[Records for processing]

-- pv_equiv track=rewrite | github.com/SashaPasha280kgtyaga/Task-2 | Screenshot_7.py | button_press
-- ===== SOURCE A (Python) =====
-- def button_press(message):
--     button_presses = ""
--     for char in message:
--         if char.lower() == 'a':
--             button_presses += '1'
--         elif char.lower() == 'e':
--             button_presses += '55555'
--         elif char.lower() == 'g':
--             button_presses += '7777777'
--         else:
--             pass
--     return button_presses
-- ===== SOURCE B (Python) =====
-- def button_press(message):
--     kept = ''.join(filter('aeg'.__contains__, message.lower()))
--     return kept.replace('a', '1').replace('e', '55555').replace('g', '7777777')
-- ===== Notes on version B (the rewrite author's own statement) =====
-- stated objective: alternative
-- what changed: Replaces the per-character if/elif dispatch with an accumulator by three staged whole-string passes: lower-case, filter to the mapped letters, then chained str.replace calls that expand each letter globally.
import Mathlib
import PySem

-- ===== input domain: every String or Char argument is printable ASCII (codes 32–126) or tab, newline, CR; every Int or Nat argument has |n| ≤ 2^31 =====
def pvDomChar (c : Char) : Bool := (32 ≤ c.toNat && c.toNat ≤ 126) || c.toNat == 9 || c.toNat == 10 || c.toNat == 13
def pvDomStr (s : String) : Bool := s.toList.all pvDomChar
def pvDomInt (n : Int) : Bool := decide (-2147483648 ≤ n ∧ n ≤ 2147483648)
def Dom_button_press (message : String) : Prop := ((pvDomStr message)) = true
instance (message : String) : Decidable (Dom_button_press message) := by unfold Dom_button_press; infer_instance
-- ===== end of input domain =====

-- B replaces A's per-character if/elif cascade and accumulator by three staged
-- whole-string passes: lower-case, filter to 'aeg', then chained global replaces
-- (alternative decomposition; same O(n) cost).


-- ===== PORT A =====
-- literal transliteration: loop over chars, if/elif cascade, accumulator string
def button_press (message : String) : String :=
  message.toList.foldl
    (fun button_presses char =>
      if PySem.Chars.lowerChar char = 'a' then button_presses ++ "1"
      else if PySem.Chars.lowerChar char = 'e' then button_presses ++ "55555"
      else if PySem.Chars.lowerChar char = 'g' then button_presses ++ "7777777"
      else button_presses)
    ""

-- ===== PORT B =====
-- Source B: kept = ''.join(filter('aeg'.__contains__, message.lower()));
--       return kept.replace('a','1').replace('e','55555').replace('g','7777777')
def button_press_alt (message : String) : String :=
  let kept : String :=
    String.ofList ((PySem.Str.lower message).toList.filter
      (fun ch => PySem.Chars.isIn [ch] "aeg".toList))
  PySem.Str.replace
    (PySem.Str.replace (PySem.Str.replace kept "a" "1") "e" "55555")
    "g" "7777777"

-- ===== PRECONDITION & SPEC =====
def Spec_button_press (message : String) (out : String) : Prop := out = button_press_alt message
instance (message : String) (out : String) : Decidable (Spec_button_press message out) := by unfold Spec_button_press; infer_instance

-- ===== CLAIM (what is proved, stated in full; the proofs are below) =====
def Claim_equal_button_press : Prop := ∀ (message : String), Dom_button_press message → Spec_button_press message (button_press message)

-- ===== LEMMAS AND PROOFS =====

-- replace with a single-char pattern is a flatMap over the characters
theorem replace_go_singleton (a : Char) (new : List Char) :
    ∀ (l : List Char) (fuel : Nat) (acc : List Char), l.length ≤ fuel →
      PySem.Chars.replace.go [a] new fuel l acc =
        acc.reverse ++ l.flatMap (fun c => if c = a then new else [c]) := by
  intro l
  induction l with
  | nil => intro fuel acc _; cases fuel <;> simp [PySem.Chars.replace.go]
  | cons c t ih =>
      intro fuel acc h
      cases fuel with
      | zero => simp at h
      | succ f =>
          simp only [PySem.Chars.replace.go]
          by_cases hc : c = a
          · subst hc
            have hp : [c].isPrefixOf (c :: t) = true := by simp [List.isPrefixOf]
            rw [if_pos hp]
            simp only [List.length_singleton, List.drop_one, List.tail_cons]
            rw [ih f _ (by simpa using h)]
            simp
          · have hp : [a].isPrefixOf (c :: t) = false := by
              simp [List.isPrefixOf]; exact fun h' => absurd h'.symm hc
            rw [if_neg (by simp [hp])]
            rw [ih f _ (by simpa using h)]
            simp [hc]

theorem replace_singleton (l : List Char) (a : Char) (new : List Char) :
    PySem.Chars.replace l [a] new = l.flatMap (fun c => if c = a then new else [c]) := by
  rw [PySem.Chars.replace]
  simp only [List.isEmpty_cons]
  rw [replace_go_singleton a new l l.length [] le_rfl]
  simp

-- membership test 'c in "aeg"'
theorem isIn_aeg (c : Char) :
    PySem.Chars.isIn [c] "aeg".toList = (c == 'a' || c == 'e' || c == 'g') := by
  rw [show ("aeg" : String).toList = ['a', 'e', 'g'] from rfl]
  by_cases h : c = 'a' ∨ c = 'e' ∨ c = 'g'
  · rcases h with h | h | h <;> subst h <;> decide
  · push Not at h
    obtain ⟨h1, h2, h3⟩ := h
    have hninf : ¬ ([c] <:+: ['a', 'e', 'g']) := by
      intro hinf
      have hm := hinf.subset (show c ∈ [c] by simp)
      simp at hm
      rcases hm with h | h | h <;> [exact h1 h; exact h2 h; exact h3 h]
    have hf := (PySem.Chars.isIn_eq_false_iff [c] ['a', 'e', 'g']).mpr hninf
    simp [hf, h1, h2, h3]

-- per-character mapping on an already-lowercased char
def pvMapL (c : Char) : List Char :=
  if c = 'a' then "1".toList
  else if c = 'e' then "55555".toList
  else if c = 'g' then "7777777".toList
  else []

-- A's fold, on the list side
theorem foldA_eq (l : List Char) (acc : String) :
    (l.foldl
      (fun button_presses char =>
        if PySem.Chars.lowerChar char = 'a' then button_presses ++ "1"
        else if PySem.Chars.lowerChar char = 'e' then button_presses ++ "55555"
        else if PySem.Chars.lowerChar char = 'g' then button_presses ++ "7777777"
        else button_presses)
      acc).toList = acc.toList ++ l.flatMap (fun c => pvMapL (PySem.Chars.lowerChar c)) := by
  induction l generalizing acc with
  | nil => simp
  | cons c t ih =>
      simp only [List.foldl_cons, List.flatMap_cons]
      rw [ih]
      unfold pvMapL
      split_ifs <;> simp

-- B's chain of single-char replaces over the filtered list, as one flatMap
theorem chainB_eq (l : List Char) :
    (((l.filter (fun ch => PySem.Chars.isIn [ch] "aeg".toList)).flatMap
        (fun c => if c = 'a' then "1".toList else [c])).flatMap
          (fun c => if c = 'e' then "55555".toList else [c])).flatMap
            (fun c => if c = 'g' then "7777777".toList else [c])
      = l.flatMap pvMapL := by
  induction l with
  | nil => simp
  | cons c t ih =>
      simp only [List.filter_cons, List.flatMap_cons]
      by_cases hc : PySem.Chars.isIn [c] "aeg".toList = true
      · rw [if_pos hc]
        simp only [List.flatMap_cons, List.flatMap_append]
        rw [ih]
        have h := isIn_aeg c
        rw [hc] at h
        have hmem : c = 'a' ∨ c = 'e' ∨ c = 'g' := by
          rcases Bool.or_eq_true_iff.mp h.symm with h' | h'
          · rcases Bool.or_eq_true_iff.mp h' with h'' | h''
            · exact Or.inl (by simpa using h'')
            · exact Or.inr (Or.inl (by simpa using h''))
          · exact Or.inr (Or.inr (by simpa using h'))
        rcases hmem with h' | h' | h' <;> subst h' <;> simp [pvMapL]
      · rw [if_neg hc]
        rw [ih]
        have h := isIn_aeg c
        rw [eq_false_of_ne_true hc] at h
        have h1 : ¬ c = 'a' := fun h' => by subst h'; simp at h
        have h2 : ¬ c = 'e' := fun h' => by subst h'; simp at h
        have h3 : ¬ c = 'g' := fun h' => by subst h'; simp at h
        simp [pvMapL, h1, h2, h3]

-- ===== VERDICT (by name: the statement is the Claim_ definition above) =====
set_option maxHeartbeats 1000000 in
theorem button_press_spec : Claim_equal_button_press := by
  intro message _
  unfold Spec_button_press button_press button_press_alt
  apply String.toList_inj.mp
  rw [foldA_eq]
  simp only [PySem.Str.toList_replace]
  rw [show ("a" : String).toList = ['a'] from rfl,
      show ("e" : String).toList = ['e'] from rfl,
      show ("g" : String).toList = ['g'] from rfl]
  rw [replace_singleton, replace_singleton, replace_singleton]
  simp only [String.toList_ofList, PySem.Str.toList_lower]
  rw [chainB_eq]
  simp [PySem.Chars.lower, List.flatMap_map]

[/Records for processing]

▶ [Work item] Taking the listing above as the source, transcribe only the lines starting at the line with "theorem button_press_spec : Claim_equal_button_press" and going through the line with "rw [chainB_eq]", unaltered and with both ends included.

▶ [Answer box]
theorem button_press_spec : Claim_equal_button_press := by
  intro message _
  unfold Spec_button_press button_press button_press_alt
  apply String.toList_inj.mp
  rw [foldA_eq]
  simp only [PySem.Str.toList_replace]
  rw [show ("a" : String).toList = ['a'] from rfl,
      show ("e" : String).toList = ['e'] from rfl,
      show ("g" : String).toList = ['g'] from rfl]
  rw [replace_singleton, replace_singleton, replace_singleton]
  simp only [String.toList_ofList, PySem.Str.toList_lower]
  rw [chainB_eq]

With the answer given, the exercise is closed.